### WHAT TO WORK ON
Go through the data below and copy each line where the word "theorem" occurs.

### RECORDS SUPPLIED
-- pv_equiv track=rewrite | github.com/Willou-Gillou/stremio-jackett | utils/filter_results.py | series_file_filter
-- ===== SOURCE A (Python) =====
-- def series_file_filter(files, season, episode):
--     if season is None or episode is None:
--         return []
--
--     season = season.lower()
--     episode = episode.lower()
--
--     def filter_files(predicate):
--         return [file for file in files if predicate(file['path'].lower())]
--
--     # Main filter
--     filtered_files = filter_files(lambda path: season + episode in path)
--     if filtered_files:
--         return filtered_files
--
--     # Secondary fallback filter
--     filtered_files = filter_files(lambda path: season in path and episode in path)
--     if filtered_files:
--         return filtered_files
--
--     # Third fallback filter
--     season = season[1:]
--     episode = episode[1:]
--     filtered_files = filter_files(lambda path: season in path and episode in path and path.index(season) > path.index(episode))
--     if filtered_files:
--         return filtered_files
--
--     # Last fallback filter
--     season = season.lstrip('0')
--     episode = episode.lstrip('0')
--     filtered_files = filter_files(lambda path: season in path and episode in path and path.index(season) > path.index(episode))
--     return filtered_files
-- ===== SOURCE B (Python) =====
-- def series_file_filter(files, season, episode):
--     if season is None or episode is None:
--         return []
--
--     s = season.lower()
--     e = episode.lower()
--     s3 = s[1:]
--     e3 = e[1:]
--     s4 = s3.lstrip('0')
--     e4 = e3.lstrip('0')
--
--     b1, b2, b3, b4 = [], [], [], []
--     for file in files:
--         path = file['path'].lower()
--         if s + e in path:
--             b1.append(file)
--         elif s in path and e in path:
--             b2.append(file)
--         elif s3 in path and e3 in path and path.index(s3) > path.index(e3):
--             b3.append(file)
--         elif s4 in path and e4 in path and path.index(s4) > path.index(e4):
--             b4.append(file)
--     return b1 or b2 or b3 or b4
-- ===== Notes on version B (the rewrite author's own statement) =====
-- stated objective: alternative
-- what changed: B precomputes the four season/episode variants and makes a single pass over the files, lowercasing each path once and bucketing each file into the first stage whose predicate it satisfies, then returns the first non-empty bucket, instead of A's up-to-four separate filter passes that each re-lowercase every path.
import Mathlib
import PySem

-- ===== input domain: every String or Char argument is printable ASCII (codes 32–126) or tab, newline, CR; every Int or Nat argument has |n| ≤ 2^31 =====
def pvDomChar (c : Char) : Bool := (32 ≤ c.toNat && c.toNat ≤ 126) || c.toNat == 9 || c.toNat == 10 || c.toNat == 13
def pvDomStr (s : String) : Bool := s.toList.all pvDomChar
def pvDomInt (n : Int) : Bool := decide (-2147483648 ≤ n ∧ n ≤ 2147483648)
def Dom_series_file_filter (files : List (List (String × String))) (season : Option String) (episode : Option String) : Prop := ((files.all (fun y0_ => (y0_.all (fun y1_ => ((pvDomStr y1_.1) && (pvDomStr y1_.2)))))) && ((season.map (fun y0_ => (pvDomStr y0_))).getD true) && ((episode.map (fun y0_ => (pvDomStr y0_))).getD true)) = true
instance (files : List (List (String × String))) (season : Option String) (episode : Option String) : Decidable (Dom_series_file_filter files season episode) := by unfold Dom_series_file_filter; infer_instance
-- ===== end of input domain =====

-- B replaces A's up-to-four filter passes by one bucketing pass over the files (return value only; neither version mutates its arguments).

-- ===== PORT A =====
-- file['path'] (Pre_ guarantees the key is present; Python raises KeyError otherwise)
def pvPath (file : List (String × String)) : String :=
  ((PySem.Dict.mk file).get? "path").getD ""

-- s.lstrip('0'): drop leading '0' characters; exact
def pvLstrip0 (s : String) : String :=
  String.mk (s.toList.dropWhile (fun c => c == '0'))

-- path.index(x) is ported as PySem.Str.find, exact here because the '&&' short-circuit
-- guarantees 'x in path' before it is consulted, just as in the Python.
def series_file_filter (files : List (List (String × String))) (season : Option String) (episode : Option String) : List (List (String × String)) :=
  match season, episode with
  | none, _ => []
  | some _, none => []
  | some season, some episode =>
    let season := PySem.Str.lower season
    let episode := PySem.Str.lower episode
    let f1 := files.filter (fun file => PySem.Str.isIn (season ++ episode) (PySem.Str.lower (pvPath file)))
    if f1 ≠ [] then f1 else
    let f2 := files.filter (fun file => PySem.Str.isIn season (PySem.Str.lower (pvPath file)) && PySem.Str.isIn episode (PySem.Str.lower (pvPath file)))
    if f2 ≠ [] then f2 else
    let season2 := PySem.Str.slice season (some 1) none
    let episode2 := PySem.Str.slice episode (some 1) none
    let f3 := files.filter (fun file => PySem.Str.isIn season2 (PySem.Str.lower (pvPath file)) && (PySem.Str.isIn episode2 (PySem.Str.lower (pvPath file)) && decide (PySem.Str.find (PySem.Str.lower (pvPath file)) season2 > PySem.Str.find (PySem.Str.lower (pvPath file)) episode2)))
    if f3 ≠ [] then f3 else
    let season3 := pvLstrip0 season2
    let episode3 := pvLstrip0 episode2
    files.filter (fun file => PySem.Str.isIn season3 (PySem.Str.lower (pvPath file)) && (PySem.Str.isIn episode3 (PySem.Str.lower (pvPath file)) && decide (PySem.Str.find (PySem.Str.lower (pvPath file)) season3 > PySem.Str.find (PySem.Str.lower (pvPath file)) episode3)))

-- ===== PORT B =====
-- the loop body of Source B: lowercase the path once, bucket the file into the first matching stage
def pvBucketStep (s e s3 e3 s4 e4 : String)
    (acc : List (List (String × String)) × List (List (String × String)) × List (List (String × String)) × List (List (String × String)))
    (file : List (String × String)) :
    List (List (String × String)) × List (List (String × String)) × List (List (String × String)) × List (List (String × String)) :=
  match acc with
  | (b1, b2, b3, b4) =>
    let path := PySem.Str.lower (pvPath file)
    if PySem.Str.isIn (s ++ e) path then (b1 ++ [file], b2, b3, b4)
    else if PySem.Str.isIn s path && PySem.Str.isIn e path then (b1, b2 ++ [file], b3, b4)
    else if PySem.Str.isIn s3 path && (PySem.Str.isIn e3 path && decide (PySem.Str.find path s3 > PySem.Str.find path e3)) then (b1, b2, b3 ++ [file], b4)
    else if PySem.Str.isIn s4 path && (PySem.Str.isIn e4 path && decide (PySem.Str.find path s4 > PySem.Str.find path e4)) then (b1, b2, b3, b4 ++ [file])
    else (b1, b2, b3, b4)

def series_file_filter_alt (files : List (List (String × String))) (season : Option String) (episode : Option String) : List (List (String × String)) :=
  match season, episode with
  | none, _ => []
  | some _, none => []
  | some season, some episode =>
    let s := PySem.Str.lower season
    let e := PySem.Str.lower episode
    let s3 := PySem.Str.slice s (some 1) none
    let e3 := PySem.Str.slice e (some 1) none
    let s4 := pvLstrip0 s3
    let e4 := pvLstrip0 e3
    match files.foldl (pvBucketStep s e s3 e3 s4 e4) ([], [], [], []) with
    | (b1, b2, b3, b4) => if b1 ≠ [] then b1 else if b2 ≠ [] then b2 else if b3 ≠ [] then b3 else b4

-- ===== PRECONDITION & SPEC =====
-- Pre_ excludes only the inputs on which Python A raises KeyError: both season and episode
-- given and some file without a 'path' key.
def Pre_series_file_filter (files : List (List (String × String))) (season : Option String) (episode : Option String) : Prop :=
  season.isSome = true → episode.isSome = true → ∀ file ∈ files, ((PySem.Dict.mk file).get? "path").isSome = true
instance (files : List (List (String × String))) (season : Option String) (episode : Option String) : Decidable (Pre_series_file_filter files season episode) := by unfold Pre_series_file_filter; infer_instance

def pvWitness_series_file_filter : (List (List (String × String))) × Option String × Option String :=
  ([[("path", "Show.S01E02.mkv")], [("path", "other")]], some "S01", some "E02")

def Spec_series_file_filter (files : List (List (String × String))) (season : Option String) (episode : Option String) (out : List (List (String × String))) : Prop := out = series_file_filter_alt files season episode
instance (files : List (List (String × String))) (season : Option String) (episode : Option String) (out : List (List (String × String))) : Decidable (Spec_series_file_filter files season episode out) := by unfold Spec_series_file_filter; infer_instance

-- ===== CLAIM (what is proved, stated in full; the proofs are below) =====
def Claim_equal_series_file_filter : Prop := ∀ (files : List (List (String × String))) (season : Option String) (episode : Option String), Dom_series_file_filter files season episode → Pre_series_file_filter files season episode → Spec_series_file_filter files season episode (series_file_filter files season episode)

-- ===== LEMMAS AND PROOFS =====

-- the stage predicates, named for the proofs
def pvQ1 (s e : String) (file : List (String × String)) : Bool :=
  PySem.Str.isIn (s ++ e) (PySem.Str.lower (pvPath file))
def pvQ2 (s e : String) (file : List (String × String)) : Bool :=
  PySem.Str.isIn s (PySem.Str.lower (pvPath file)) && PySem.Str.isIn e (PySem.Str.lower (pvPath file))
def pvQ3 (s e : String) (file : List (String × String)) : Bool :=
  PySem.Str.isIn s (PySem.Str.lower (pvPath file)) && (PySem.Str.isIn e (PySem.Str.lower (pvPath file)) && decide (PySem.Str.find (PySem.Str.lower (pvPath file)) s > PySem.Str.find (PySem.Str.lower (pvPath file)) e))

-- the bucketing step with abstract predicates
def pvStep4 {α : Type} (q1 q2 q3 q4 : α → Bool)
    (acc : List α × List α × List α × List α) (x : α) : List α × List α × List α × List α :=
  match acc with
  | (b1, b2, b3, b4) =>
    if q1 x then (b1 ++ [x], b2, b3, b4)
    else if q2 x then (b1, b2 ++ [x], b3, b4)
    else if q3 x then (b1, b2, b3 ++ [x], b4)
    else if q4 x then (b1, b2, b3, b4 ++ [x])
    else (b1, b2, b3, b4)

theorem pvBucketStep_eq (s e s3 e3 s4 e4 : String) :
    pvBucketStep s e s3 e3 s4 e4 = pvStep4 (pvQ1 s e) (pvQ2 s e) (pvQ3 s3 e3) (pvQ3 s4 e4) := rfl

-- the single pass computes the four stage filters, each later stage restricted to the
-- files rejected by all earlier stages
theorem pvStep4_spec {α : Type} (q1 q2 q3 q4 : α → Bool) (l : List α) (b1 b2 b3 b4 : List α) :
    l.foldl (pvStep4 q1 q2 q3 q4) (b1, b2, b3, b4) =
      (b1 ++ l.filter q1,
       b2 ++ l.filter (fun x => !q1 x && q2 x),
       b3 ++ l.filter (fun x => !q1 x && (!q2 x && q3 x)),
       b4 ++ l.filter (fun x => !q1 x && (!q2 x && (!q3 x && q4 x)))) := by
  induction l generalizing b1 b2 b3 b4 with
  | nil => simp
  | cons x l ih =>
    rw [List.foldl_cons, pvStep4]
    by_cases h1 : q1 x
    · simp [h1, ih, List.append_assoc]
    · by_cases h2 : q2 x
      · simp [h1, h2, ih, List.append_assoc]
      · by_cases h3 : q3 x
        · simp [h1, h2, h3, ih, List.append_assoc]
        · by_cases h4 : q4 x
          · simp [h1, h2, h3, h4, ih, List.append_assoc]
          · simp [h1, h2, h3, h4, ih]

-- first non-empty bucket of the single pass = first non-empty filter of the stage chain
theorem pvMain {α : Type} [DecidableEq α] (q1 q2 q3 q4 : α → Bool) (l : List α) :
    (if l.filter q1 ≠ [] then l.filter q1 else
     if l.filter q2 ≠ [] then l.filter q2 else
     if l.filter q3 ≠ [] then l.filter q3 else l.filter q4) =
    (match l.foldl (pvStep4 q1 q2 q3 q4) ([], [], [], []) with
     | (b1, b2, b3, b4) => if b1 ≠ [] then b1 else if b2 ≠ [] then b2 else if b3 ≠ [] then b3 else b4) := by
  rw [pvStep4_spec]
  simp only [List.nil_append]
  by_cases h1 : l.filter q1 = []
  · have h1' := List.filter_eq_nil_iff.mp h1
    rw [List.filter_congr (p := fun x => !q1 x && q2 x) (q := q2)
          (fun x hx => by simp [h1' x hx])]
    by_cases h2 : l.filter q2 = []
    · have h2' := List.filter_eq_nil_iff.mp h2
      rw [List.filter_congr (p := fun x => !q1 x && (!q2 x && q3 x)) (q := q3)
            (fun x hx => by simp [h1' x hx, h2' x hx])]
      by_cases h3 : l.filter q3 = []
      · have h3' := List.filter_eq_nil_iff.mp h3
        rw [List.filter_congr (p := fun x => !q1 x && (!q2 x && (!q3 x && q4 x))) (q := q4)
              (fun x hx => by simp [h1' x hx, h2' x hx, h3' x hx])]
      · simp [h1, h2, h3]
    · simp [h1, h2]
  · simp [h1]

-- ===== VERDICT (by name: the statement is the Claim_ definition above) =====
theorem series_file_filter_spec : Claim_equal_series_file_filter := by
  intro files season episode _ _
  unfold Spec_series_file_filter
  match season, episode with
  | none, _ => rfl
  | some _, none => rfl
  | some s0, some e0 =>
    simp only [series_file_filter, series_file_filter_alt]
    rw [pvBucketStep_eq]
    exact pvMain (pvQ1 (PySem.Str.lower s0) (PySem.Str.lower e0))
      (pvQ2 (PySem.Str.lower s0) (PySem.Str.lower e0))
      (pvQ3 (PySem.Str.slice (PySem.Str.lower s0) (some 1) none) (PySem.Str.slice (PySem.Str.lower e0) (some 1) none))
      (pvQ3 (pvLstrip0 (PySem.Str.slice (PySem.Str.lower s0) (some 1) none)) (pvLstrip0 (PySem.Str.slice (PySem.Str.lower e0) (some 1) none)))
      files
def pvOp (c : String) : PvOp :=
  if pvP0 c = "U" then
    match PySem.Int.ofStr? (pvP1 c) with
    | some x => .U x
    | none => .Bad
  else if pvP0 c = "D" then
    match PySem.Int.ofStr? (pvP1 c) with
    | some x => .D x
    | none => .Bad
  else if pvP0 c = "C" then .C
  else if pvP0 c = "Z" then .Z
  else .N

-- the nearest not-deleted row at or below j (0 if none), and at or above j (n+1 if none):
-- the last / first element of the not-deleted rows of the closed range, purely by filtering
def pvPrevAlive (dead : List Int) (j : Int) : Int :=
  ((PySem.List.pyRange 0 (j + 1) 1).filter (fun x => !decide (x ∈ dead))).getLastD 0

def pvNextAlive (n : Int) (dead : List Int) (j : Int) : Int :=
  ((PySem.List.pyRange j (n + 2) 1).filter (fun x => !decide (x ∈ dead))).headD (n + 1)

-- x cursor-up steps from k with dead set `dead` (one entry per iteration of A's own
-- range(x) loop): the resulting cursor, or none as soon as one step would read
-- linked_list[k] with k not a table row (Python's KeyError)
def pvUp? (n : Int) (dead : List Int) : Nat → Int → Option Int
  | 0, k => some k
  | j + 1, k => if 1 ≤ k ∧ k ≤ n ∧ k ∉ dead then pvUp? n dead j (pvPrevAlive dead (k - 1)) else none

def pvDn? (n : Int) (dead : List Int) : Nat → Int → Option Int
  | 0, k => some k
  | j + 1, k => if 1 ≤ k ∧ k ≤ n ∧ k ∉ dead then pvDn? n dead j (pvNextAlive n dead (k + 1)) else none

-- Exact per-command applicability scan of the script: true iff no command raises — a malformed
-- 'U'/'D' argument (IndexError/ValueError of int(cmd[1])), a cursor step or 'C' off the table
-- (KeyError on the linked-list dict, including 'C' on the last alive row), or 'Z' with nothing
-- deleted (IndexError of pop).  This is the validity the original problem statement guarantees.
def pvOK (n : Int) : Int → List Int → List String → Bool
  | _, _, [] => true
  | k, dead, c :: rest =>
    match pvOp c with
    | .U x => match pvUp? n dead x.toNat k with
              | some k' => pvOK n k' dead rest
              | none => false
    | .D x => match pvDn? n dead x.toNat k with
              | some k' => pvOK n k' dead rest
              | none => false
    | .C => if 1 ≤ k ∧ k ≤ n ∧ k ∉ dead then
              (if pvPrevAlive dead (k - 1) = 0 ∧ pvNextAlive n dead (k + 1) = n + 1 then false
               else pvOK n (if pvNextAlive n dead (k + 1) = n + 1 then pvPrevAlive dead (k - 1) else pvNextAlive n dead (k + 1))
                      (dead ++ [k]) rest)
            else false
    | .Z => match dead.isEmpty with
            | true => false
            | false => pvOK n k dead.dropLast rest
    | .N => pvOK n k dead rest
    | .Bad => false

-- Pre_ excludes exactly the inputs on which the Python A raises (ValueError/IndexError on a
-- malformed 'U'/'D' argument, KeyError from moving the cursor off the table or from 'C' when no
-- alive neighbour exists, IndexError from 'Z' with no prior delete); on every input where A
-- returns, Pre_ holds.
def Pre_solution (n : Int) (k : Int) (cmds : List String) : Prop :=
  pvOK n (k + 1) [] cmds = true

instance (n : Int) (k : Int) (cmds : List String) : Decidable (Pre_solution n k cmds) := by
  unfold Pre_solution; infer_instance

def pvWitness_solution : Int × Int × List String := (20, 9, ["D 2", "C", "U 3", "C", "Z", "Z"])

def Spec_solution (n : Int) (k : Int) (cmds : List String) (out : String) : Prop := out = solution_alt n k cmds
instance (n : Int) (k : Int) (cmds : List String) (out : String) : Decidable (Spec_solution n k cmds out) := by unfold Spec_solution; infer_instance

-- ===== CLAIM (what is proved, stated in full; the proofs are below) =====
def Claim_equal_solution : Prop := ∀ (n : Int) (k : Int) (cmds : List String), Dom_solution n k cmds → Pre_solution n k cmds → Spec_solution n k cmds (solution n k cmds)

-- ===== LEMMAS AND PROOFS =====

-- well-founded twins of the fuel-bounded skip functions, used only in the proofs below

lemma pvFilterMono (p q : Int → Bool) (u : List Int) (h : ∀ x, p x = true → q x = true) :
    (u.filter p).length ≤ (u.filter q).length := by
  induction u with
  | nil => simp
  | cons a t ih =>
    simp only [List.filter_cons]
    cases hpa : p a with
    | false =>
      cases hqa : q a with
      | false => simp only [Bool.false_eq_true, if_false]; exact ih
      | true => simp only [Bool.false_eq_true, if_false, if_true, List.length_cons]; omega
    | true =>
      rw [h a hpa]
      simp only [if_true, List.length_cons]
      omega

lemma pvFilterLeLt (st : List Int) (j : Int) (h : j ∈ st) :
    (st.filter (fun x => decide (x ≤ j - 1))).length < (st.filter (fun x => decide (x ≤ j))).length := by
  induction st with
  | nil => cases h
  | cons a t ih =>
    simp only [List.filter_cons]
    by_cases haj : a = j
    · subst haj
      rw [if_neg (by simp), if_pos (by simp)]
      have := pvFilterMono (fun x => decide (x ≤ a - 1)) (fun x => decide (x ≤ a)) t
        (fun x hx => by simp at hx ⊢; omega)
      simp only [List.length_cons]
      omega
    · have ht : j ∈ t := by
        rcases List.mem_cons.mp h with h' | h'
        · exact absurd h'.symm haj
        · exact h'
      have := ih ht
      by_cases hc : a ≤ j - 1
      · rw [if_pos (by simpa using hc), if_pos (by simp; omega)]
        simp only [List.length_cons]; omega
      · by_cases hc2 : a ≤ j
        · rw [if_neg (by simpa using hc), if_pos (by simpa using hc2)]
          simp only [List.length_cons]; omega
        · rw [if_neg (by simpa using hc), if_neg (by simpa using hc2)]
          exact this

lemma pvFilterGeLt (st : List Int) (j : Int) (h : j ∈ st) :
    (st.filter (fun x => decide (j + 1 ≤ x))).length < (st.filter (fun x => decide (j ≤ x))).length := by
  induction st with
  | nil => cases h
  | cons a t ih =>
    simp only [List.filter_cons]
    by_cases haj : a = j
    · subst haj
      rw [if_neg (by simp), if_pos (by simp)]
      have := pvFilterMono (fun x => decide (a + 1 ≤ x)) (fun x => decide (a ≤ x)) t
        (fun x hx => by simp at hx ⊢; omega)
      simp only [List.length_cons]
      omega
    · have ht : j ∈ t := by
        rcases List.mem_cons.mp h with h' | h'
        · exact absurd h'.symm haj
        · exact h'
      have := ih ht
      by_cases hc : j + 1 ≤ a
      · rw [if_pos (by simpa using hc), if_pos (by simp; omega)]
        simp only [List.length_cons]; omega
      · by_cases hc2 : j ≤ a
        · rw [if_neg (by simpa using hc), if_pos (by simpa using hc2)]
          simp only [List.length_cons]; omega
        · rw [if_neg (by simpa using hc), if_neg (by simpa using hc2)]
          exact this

### OUTPUT BELOW
theorem pvBucketStep_eq (s e s3 e3 s4 e4 : String) :
theorem pvStep4_spec {α : Type} (q1 q2 q3 q4 : α → Bool) (l : List α) (b1 b2 b3 b4 : List α) :
theorem pvMain {α : Type} [DecidableEq α] (q1 q2 q3 q4 : α → Bool) (l : List α) :
theorem series_file_filter_spec : Claim_equal_series_file_filter := by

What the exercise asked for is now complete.